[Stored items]
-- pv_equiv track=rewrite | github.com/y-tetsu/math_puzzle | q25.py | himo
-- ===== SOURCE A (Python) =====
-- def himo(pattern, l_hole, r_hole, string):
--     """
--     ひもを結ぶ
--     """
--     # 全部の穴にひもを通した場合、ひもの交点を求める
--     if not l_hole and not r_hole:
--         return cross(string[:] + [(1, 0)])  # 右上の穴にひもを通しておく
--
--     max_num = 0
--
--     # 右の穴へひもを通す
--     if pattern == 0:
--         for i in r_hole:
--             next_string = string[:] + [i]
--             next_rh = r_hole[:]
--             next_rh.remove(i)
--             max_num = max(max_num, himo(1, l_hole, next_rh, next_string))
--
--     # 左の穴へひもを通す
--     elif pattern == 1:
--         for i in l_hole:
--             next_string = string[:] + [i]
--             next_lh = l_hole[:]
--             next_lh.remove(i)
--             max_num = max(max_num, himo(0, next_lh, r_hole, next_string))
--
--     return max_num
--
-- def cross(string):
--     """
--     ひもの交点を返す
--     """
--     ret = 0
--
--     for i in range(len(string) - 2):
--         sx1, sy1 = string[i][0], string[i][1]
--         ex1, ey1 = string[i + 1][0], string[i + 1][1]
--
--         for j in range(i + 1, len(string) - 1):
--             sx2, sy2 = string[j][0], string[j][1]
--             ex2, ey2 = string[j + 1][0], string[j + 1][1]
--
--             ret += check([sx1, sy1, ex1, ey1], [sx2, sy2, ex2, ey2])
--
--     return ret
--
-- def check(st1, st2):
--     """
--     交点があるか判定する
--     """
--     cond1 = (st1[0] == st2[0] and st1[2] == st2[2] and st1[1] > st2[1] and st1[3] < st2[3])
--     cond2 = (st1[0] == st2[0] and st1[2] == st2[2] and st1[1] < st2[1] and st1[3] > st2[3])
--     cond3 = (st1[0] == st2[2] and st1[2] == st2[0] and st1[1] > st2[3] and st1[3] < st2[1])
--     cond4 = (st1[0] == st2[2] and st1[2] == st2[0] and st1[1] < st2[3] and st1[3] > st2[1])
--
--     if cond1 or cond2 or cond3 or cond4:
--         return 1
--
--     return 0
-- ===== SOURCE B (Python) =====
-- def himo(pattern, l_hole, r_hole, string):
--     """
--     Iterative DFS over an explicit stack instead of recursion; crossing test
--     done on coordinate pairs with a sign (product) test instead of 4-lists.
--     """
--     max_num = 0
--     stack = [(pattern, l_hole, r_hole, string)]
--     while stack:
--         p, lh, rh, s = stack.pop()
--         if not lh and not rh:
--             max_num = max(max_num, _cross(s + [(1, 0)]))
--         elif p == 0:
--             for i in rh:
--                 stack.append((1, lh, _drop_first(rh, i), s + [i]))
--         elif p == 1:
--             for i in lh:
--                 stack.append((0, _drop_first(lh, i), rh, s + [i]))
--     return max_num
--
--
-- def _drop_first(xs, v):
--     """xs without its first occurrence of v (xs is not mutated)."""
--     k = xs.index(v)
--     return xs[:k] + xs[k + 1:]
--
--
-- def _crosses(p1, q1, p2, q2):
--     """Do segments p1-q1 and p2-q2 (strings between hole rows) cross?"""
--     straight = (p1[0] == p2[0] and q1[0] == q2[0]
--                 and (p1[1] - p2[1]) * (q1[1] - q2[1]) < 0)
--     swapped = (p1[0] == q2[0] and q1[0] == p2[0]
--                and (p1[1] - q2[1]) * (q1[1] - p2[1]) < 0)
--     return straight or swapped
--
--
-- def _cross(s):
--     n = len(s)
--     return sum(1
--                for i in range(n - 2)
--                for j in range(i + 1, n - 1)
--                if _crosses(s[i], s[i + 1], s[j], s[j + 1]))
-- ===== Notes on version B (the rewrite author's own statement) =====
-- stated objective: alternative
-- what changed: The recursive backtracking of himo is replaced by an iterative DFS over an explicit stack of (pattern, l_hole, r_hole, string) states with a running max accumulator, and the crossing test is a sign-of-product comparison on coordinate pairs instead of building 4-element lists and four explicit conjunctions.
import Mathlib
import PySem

---

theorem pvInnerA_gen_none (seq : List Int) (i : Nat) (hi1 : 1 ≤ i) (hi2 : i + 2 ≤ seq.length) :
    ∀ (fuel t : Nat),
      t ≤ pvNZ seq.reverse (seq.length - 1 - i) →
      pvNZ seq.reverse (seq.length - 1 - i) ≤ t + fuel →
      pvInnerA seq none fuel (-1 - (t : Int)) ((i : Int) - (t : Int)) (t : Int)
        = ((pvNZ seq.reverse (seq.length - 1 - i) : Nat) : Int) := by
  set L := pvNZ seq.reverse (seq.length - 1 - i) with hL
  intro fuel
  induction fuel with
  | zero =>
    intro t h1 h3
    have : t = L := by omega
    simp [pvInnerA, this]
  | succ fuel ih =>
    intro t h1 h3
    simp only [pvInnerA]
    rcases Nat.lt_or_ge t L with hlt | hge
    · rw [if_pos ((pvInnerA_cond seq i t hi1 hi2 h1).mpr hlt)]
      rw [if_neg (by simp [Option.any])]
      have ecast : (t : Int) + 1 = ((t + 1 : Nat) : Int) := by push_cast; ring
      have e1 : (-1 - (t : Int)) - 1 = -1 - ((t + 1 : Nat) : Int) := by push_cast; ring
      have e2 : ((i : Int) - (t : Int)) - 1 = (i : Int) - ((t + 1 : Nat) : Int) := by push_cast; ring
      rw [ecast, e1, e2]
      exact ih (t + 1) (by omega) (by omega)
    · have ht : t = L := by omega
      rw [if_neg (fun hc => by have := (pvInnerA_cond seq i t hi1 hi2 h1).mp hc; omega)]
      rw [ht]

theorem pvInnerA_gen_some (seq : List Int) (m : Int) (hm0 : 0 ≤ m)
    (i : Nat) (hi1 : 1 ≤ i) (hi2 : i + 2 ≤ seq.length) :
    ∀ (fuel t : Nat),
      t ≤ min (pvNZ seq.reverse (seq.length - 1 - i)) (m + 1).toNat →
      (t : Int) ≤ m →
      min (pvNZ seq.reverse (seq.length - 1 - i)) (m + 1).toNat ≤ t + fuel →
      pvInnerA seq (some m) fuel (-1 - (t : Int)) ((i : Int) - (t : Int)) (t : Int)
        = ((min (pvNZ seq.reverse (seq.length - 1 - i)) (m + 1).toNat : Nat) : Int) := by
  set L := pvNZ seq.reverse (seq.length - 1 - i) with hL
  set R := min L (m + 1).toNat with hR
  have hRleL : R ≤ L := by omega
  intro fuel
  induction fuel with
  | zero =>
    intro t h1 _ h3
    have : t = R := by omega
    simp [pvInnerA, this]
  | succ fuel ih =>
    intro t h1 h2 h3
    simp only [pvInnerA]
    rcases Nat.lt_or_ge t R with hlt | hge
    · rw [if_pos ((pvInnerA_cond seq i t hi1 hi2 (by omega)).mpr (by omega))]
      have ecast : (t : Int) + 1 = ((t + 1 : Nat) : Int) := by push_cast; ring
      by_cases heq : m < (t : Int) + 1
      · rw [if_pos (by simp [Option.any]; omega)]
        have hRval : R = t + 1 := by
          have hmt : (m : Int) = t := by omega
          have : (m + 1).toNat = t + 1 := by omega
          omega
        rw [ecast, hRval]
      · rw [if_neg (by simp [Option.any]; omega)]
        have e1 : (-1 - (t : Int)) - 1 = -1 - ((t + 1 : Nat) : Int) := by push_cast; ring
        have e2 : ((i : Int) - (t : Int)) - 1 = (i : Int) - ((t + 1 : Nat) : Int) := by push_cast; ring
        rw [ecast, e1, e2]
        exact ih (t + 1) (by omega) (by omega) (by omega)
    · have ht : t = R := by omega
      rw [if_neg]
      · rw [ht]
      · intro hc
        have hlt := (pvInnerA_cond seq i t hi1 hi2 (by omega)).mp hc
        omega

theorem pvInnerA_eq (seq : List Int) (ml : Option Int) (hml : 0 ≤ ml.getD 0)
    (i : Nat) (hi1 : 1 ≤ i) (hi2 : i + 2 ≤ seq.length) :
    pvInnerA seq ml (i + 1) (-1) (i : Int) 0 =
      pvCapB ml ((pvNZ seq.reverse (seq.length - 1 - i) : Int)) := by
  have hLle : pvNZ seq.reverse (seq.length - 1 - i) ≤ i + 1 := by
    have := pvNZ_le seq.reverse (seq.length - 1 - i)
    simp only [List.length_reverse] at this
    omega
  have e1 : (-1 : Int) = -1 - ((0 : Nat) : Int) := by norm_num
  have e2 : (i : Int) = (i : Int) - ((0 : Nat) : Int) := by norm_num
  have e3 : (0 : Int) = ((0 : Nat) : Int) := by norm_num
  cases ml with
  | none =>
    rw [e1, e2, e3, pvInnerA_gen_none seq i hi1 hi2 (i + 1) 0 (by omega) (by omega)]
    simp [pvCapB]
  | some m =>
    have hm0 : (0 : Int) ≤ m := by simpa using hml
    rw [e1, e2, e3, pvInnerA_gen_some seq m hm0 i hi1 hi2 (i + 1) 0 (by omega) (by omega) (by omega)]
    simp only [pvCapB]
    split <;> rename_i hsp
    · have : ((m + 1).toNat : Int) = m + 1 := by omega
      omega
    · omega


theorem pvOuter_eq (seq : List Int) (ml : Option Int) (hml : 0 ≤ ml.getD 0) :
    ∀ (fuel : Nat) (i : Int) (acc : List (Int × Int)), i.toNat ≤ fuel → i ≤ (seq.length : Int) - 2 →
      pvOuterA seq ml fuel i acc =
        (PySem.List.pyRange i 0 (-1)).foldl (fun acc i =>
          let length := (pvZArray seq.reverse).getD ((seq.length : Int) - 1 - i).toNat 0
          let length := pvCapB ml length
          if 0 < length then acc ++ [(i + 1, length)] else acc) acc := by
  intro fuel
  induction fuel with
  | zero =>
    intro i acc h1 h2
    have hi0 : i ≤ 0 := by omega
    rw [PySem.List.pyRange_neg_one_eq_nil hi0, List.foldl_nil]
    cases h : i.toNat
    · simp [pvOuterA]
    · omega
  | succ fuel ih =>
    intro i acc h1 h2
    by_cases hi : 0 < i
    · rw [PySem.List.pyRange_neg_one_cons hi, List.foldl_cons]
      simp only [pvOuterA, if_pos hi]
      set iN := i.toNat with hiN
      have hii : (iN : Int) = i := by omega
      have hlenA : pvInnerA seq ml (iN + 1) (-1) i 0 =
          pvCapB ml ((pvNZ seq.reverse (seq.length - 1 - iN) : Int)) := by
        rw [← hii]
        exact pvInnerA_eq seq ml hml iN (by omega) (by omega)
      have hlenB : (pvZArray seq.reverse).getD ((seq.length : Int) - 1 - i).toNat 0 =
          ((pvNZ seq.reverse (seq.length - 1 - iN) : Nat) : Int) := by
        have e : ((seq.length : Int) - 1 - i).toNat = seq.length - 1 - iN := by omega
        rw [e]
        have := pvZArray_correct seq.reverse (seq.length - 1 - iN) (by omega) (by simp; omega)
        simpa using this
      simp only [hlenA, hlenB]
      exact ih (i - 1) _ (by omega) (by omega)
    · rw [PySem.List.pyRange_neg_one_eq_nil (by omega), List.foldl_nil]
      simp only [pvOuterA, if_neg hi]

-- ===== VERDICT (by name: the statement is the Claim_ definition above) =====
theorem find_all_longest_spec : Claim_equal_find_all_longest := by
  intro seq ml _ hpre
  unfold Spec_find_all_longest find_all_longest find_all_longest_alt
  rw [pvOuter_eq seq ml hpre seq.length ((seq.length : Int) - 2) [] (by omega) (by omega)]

### Activity
Each line holding the word "hpre" must be pulled from the records.

### Response below
  intro seq ml _ hpre
  rw [pvOuter_eq seq ml hpre seq.length ((seq.length : Int) - 2) [] (by omega) (by omega)]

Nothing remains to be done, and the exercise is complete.